Loose semver (as used in the real world) - package identity is constant, minor breakage happens at every patch level and the level of breakage is negotiated between producers and consumers at the package level. semver is used to signal changes (major - big changes, possible breakage; minor - small changes, less breakage; patch - tiny changes, possible breakage to that area). Note major versions usually are used for big changes, not just breaking changes and big changes can be just as painful for consumers (e.g. in v3 we're introducing a new api for payments, start using it, the old one is still there but will go away soon in v3.1). Usually package management systems provide mechanisms to help that negotiation (automatic upgrades within minor/patch on the assumption breakage is minimal).

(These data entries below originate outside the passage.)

-- pv_equiv track=rewrite | github.com/Berendoska/Homework_python3 | Dis.py | febbon
-- ===== SOURCE A (Python) =====
-- def febbon(k):
--     fibo = []
--     first,sec = 1,1
--     for i in range(k-1):
--         fibo.append(first)
--         first,sec = sec,first+sec
--     first,sec = 0,1
--     for i in range(k):
--         fibo.insert(0, first)
--         first,sec = sec,first-sec
--     return fibo
-- ===== SOURCE B (Python) =====
-- def febbon(k):
--     if k <= 0:
--         return []
--     # climb forward to the top of the range: a = F(k-1), b = F(k)
--     a, b = 0, 1
--     for _ in range(k - 1):
--         a, b = b, a + b
--     # single backward sweep: emit F(n) for n = k-1 down to 1-k using
--     # F(n-1) = F(n+1) - F(n), then reverse into ascending order
--     out = []
--     for _ in range(2 * k - 1):
--         out.append(a)
--         a, b = b - a, a
--     out.reverse()
--     return out
-- ===== Notes on version B (the rewrite author's own statement) =====
-- stated objective: faster
-- what changed: B drops A's quadratic front-insertion loop and second subtractive recurrence: it climbs the Fibonacci recurrence up to F(k-1), then makes one backward sweep with F(n-1)=F(n+1)-F(n) appending all 2k-1 values and reverses once.
import Mathlib
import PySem

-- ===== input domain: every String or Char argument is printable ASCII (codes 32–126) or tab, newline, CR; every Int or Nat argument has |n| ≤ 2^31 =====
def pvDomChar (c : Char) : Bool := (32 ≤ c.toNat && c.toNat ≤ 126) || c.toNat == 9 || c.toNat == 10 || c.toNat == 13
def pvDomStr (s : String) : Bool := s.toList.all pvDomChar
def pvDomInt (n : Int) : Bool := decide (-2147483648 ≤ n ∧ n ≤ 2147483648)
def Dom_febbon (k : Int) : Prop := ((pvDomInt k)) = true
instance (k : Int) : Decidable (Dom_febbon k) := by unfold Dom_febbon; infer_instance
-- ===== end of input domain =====

-- B replaces A's quadratic front insertions and second subtractive recurrence with one
-- forward climb plus one linear backward Fibonacci sweep reversed at the end.

-- ===== PORT A =====
def febbon (k : Int) : List Int :=
  -- first loop: append `first`, (first, sec) := (sec, first+sec)
  let s1 := (PySem.List.pyRange 0 (k-1) 1).foldl
      (fun (st : List Int × Int × Int) _ => (st.1 ++ [st.2.1], st.2.2, st.2.1 + st.2.2))
      ([], 1, 1)
  -- second loop: insert `first` at the front, (first, sec) := (sec, first-sec)
  let s2 := (PySem.List.pyRange 0 k 1).foldl
      (fun (st : List Int × Int × Int) _ => (st.2.1 :: st.1, st.2.2, st.2.1 - st.2.2))
      (s1.1, 0, 1)
  s2.1

-- ===== PORT B =====
def febbon_alt (k : Int) : List Int :=
  if k ≤ 0 then []
  else
    -- climb forward: a = F(k-1), b = F(k)
    let ab := (PySem.List.pyRange 0 (k-1) 1).foldl
        (fun (p : Int × Int) _ => (p.2, p.1 + p.2)) (0, 1)
    -- backward sweep appending F(k-1), F(k-2), …, F(1-k), then reverse
    let st := (PySem.List.pyRange 0 (2*k-1) 1).foldl
        (fun (q : List Int × Int × Int) _ => (q.1 ++ [q.2.1], q.2.2 - q.2.1, q.2.1))
        ([], ab.1, ab.2)
    st.1.reverse

-- ===== PRECONDITION & SPEC =====
def Spec_febbon (k : Int) (out : List Int) : Prop := out = febbon_alt k
instance (k : Int) (out : List Int) : Decidable (Spec_febbon k out) := by unfold Spec_febbon; infer_instance

-- ===== CLAIM (what is proved, stated in full; the proofs are below) =====
def Claim_equal_febbon : Prop := ∀ (k : Int), Dom_febbon k → Spec_febbon k (febbon k)

-- ===== LEMMAS AND PROOFS =====

def pvFib : Nat → Int
  | 0 => 0
  | 1 => 1
  | n+2 => pvFib n + pvFib (n+1)

def pvG : Nat → Int
  | 0 => 0
  | 1 => 1
  | n+2 => pvG n - pvG (n+1)

-- Fibonacci extended to Int indices (negafibonacci via pvG)
def fibZ (n : Int) : Int := if 0 ≤ n then pvFib n.toNat else pvG (-n).toNat

theorem fibZ_rec (n : Int) : fibZ (n+1) - fibZ n = fibZ (n-1) := by
  by_cases h1 : 1 ≤ n
  · obtain ⟨t, rfl⟩ : ∃ t : Nat, n = (t:Int)+1 := ⟨(n-1).toNat, by omega⟩
    have e1 : ((t:Int)+1+1).toNat = t+2 := by omega
    have e2 : ((t:Int)+1).toNat = t+1 := by omega
    have e3 : ((t:Int)+1-1).toNat = t := by omega
    rw [fibZ, fibZ, fibZ, if_pos (by omega), if_pos (by omega), if_pos (by omega), e1, e2, e3]
    have hf : pvFib (t+2) = pvFib t + pvFib (t+1) := rfl
    rw [hf]; ring
  · by_cases h2 : n = 0
    · subst h2; decide
    · by_cases h3 : n = -1
      · subst h3; decide
      · obtain ⟨m, rfl⟩ : ∃ m : Nat, n = -((m:Int)+2) := ⟨(-n-2).toNat, by omega⟩
        have e1 : (-(-((m:Int)+2)+1)).toNat = m+1 := by omega
        have e2 : (-(-((m:Int)+2))).toNat = m+2 := by omega
        have e3 : (-(-((m:Int)+2)-1)).toNat = m+3 := by omega
        rw [fibZ, fibZ, fibZ, if_neg (by omega), if_neg (by omega), if_neg (by omega), e1, e2, e3]
        have hg : pvG (m+3) = pvG (m+1) - pvG (m+2) := rfl
        rw [hg]

theorem foldl_ignore {σ α : Type} (f : σ → σ) : ∀ (l : List α) (s : σ),
    l.foldl (fun s _ => f s) s = f^[l.length] s := by
  intro l
  induction l with
  | nil => intro s; rfl
  | cons x xs ih => intro s; simp [List.foldl_cons, ih, Function.iterate_succ_apply]

-- A's first loop
theorem it1 : ∀ (n : Nat) (acc : List Int) (i : Nat),
    (fun st : List Int × Int × Int => (st.1 ++ [st.2.1], st.2.2, st.2.1 + st.2.2))^[n]
      (acc, pvFib (i+1), pvFib (i+2))
    = (acc ++ (List.range n).map (fun j => pvFib (i+1+j)), pvFib (n+i+1), pvFib (n+i+2)) := by
  intro n
  induction n with
  | zero => intro acc i; simp
  | succ n ih =>
    intro acc i
    rw [Function.iterate_succ_apply]
    have hstep : (fun st : List Int × Int × Int => (st.1 ++ [st.2.1], st.2.2, st.2.1 + st.2.2))^[n]
        ((acc, pvFib (i+1), pvFib (i+2)).1 ++ [(acc, pvFib (i+1), pvFib (i+2)).2.1],
         (acc, pvFib (i+1), pvFib (i+2)).2.2,
         (acc, pvFib (i+1), pvFib (i+2)).2.1 + (acc, pvFib (i+1), pvFib (i+2)).2.2)
        = (fun st : List Int × Int × Int => (st.1 ++ [st.2.1], st.2.2, st.2.1 + st.2.2))^[n]
          (acc ++ [pvFib (i+1)], pvFib (i+2), pvFib (i+3)) := rfl
    rw [hstep, ih]
    refine Prod.ext ?_ (Prod.ext (by simp; congr 1; omega) (by simp; congr 1; omega))
    simp [List.range_succ_eq_map, List.map_map, List.append_assoc]
    intro j hj
    congr 1
    omega

-- A's second loop
theorem it2 : ∀ (n : Nat) (L : List Int) (i : Nat),
    (fun st : List Int × Int × Int => (st.2.1 :: st.1, st.2.2, st.2.1 - st.2.2))^[n]
      (L, pvG i, pvG (i+1))
    = ((List.range n).map (fun j => pvG (i+n-1-j)) ++ L, pvG (i+n), pvG (i+n+1)) := by
  intro n
  induction n with
  | zero => intro L i; simp
  | succ n ih =>
    intro L i
    rw [Function.iterate_succ_apply]
    have hstep : (fun st : List Int × Int × Int => (st.2.1 :: st.1, st.2.2, st.2.1 - st.2.2))^[n]
        ((L, pvG i, pvG (i+1)).2.1 :: (L, pvG i, pvG (i+1)).1,
         (L, pvG i, pvG (i+1)).2.2,
         (L, pvG i, pvG (i+1)).2.1 - (L, pvG i, pvG (i+1)).2.2)
        = (fun st : List Int × Int × Int => (st.2.1 :: st.1, st.2.2, st.2.1 - st.2.2))^[n]
          (pvG i :: L, pvG (i+1), pvG (i+2)) := rfl
    rw [hstep, ih]
    refine Prod.ext ?_ (Prod.ext (by simp; congr 1; omega) (by simp; congr 1; omega))
    simp only [List.range_succ, List.map_append, List.map_cons, List.map_nil]
    rw [List.append_assoc]
    simp

-- B's forward climb
theorem itB1 : ∀ (m i : Nat),
    (fun p : Int × Int => (p.2, p.1 + p.2))^[m] (pvFib i, pvFib (i+1))
    = (pvFib (m+i), pvFib (m+i+1)) := by
  intro m
  induction m with
  | zero => intro i; simp
  | succ m ih =>
    intro i
    rw [Function.iterate_succ_apply]
    show (fun p : Int × Int => (p.2, p.1 + p.2))^[m] (pvFib (i+1), pvFib i + pvFib (i+1)) = _
    have hf : pvFib i + pvFib (i+1) = pvFib (i+1+1) := rfl
    rw [hf, ih, show m+(i+1) = m+1+i from by omega]

-- B's backward sweep
theorem itB2 : ∀ (m : Nat) (out : List Int) (n : Int),
    (fun q : List Int × Int × Int => (q.1 ++ [q.2.1], q.2.2 - q.2.1, q.2.1))^[m]
      (out, fibZ n, fibZ (n+1))
    = (out ++ (List.range m).map (fun j : Nat => fibZ (n - (j:Int))),
       fibZ (n - m), fibZ (n - m + 1)) := by
  intro m
  induction m with
  | zero => intro out n; simp
  | succ m ih =>
    intro out n
    rw [Function.iterate_succ_apply]
    show (fun q : List Int × Int × Int => (q.1 ++ [q.2.1], q.2.2 - q.2.1, q.2.1))^[m]
        (out ++ [fibZ n], fibZ (n+1) - fibZ n, fibZ n) = _
    have hst : ((out ++ [fibZ n], fibZ (n+1) - fibZ n, fibZ n) : List Int × Int × Int)
        = (out ++ [fibZ n], fibZ (n-1), fibZ ((n-1)+1)) := by
      rw [fibZ_rec n]; norm_num
    rw [hst, ih]
    refine Prod.ext ?_ (Prod.ext (by show fibZ _ = fibZ _; congr 1; push_cast; ring)
      (by show fibZ _ = fibZ _; congr 1; push_cast; ring))
    show out ++ [fibZ n] ++ (List.range m).map (fun j : Nat => fibZ (n - 1 - (j:Int)))
        = out ++ (List.range (m+1)).map (fun j : Nat => fibZ (n - (j:Int)))
    have htail : (List.range m).map ((fun j : Nat => fibZ (n - (j:Int))) ∘ Nat.succ)
        = (List.range m).map (fun j : Nat => fibZ (n - 1 - (j:Int))) := by
      apply List.map_congr_left
      intro j _
      simp only [Function.comp_apply]
      congr 1
      push_cast
      ring
    rw [List.range_succ_eq_map, List.map_cons, List.map_map, List.append_assoc,
      List.singleton_append, htail]
    simp

theorem rev_map_range (M : Nat) (f : Nat → Int) :
    ((List.range M).map f).reverse = (List.range M).map (fun j => f (M-1-j)) := by
  apply List.ext_getElem
  · simp
  · intro i h1 h2
    simp only [List.length_reverse, List.length_map, List.length_range] at h1 h2
    rw [List.getElem_reverse]
    simp only [List.getElem_map, List.getElem_range, List.length_map, List.length_range]

theorem fibZ_neg_eq (K j : Nat) (h : j < K) : fibZ (1 - (K:Int) + j) = pvG (K-1-j) := by
  by_cases he : j = K - 1
  · subst he
    have h0 : (1 - (K:Int) + (K-1:Nat)) = 0 := by omega
    rw [h0]
    simp [fibZ, pvFib, pvG]
  · have hn : ¬ (0:Int) ≤ 1 - (K:Int) + j := by omega
    rw [fibZ, if_neg hn]
    congr 1
    omega

theorem febbon_pos (k : Int) (hk : 0 < k) : febbon k = febbon_alt k := by
  obtain ⟨K, rfl⟩ : ∃ K : Nat, k = (K : Int) := ⟨k.toNat, by omega⟩
  have hK : 1 ≤ K := by omega
  simp only [febbon, febbon_alt, if_neg (by omega : ¬ ((K:Int) ≤ 0))]
  rw [foldl_ignore, foldl_ignore, foldl_ignore, foldl_ignore]
  have hlen1 : (PySem.List.pyRange 0 ((K:Int)-1) 1).length = K - 1 := by
    rw [PySem.List.length_pyRange_one]; omega
  have hlen2 : (PySem.List.pyRange 0 (K:Int) 1).length = K := by
    rw [PySem.List.length_pyRange_one]; omega
  have hlen3 : (PySem.List.pyRange 0 (2*(K:Int)-1) 1).length = 2*K - 1 := by
    rw [PySem.List.length_pyRange_one]; omega
  rw [hlen1, hlen2, hlen3]
  -- A side
  have hinit1 : (([], 1, 1) : List Int × Int × Int) = ([], pvFib 1, pvFib 2) := by
    norm_num [pvFib]
  rw [hinit1, it1]
  have h0 : ∀ L : List Int, ((L, 0, 1) : List Int × Int × Int) = (L, pvG 0, pvG 1) := by
    intro L; norm_num [pvG]
  rw [h0, it2]
  -- B side
  have hinitB : ((0, 1) : Int × Int) = (pvFib 0, pvFib 1) := by norm_num [pvFib]
  rw [hinitB, itB1]
  have hF1 : pvFib (K-1+0) = fibZ ((K:Int)-1) := by
    rw [fibZ, if_pos (by omega)]; congr 1; omega
  have hF2 : pvFib (K-1+0+1) = fibZ (((K:Int)-1)+1) := by
    rw [fibZ, if_pos (by omega)]; congr 1; omega
  rw [hF1, hF2, itB2]
  simp only [List.nil_append]
  rw [rev_map_range (2*K-1) (fun j : Nat => fibZ ((K:Int)-1 - (j:Int)))]
  -- both sides are now concrete maps over ranges; compare elementwise
  -- split the B-side range (2K-1) = K + (K-1)
  rw [show 2*K-1 = K + (K-1) from by omega, List.range_add, List.map_append, List.map_map]
  congr 1
  · -- front K elements: pvG part
    apply List.map_congr_left
    intro j hj
    simp only [List.mem_range] at hj
    have e : (K:Int) - 1 - ((K + (K-1) - 1 - j : Nat) : Int) = 1 - (K:Int) + j := by omega
    rw [e, fibZ_neg_eq K j hj]
    congr 1
    omega
  · -- tail K-1 elements: pvFib part
    apply List.map_congr_left
    intro j hj
    simp only [List.mem_range, Function.comp_apply] at hj ⊢
    have e : (K:Int) - 1 - ((K + (K-1) - 1 - (K + j) : Nat) : Int) = ((j+1 : Nat) : Int) := by
      omega
    rw [e, fibZ, if_pos (by omega)]
    congr 1
    omega

-- ===== VERDICT (by name: the statement is the Claim_ definition above) =====
theorem febbon_spec : Claim_equal_febbon := by
  intro k _
  unfold Spec_febbon
  by_cases hk : k ≤ 0
  · simp [febbon, febbon_alt, hk, PySem.List.pyRange_one_eq_nil (by omega : k - 1 ≤ 0),
      PySem.List.pyRange_one_eq_nil (by omega : k ≤ 0)]
  · exact febbon_pos k (by omega)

There are good reasons for the current go mod defaults (simple dependency resolution, simple migration between versions), but they do ignore real-world usage IMO and will lead to a bit of pain without some further work to resolve those contradictions.
A convenient tip: in the real world this is almost never true, so when you find yourself insisting that it is, stop and think.
And that's fine, because when you break compatibility, you're actually not talking about the same library. And this makes upstream developers think twice about breaking compatibility. Accretion of features should be preferable to breakage.
It's what Rich Hickey talks about in his Spec-ulation talk: https://www.youtube.com/watch?v=oyLBGkS5ICk
Go's package management is really well designed I think and also actually semantically relying on semver
I think most people, particularly those using Go, would agree with this.
It does not follow that we should make breaking changes easier or routine, nor that we should force people to use strict semver (which is not widely used for good reasons).
I see why they've done that as it simplifies assumptions but prefer the way other package managers handle this where it is left to producers and consumers to negotiate how strict they want to be.
Do you actually want that? Do you actually know that the multiple versions of the dependency you happen to be using do not conflict? If the dependency is in different namespaces their locks and other globals are also in different namespaces.
There are disadvantages to both and in particular duplicating dependencies should be seen as a short-term fix for a transition, not something you do routinely. If you do it routinely you'd see bugs due to shared locks, state, or changed data structures - it breaks assumptions about pkg globals for example, an important part of the language used extensively in the stdlib.
If you don't duplicate versions then you will have to wait for every single library in existence to update to the latest major version. This can take decades and still fail. Just take a look at Python 3.
If people aren't using it, it's weird.
That smells of trouble to me... either it should be good enough people want to use it, or painful enough not using it that people grit their teeth and do the right thing because its less effort in the long term (eg. you cannot use module at all unless you do it right).
If there is no obvious downside to doing the 'wrong' thing, and it's less effort, and people are doing the 'wrong thing', in practice, in the wild...
...well, I'm not sure this has really worked out ideally.
Certainly, "great" is not how I would describe it.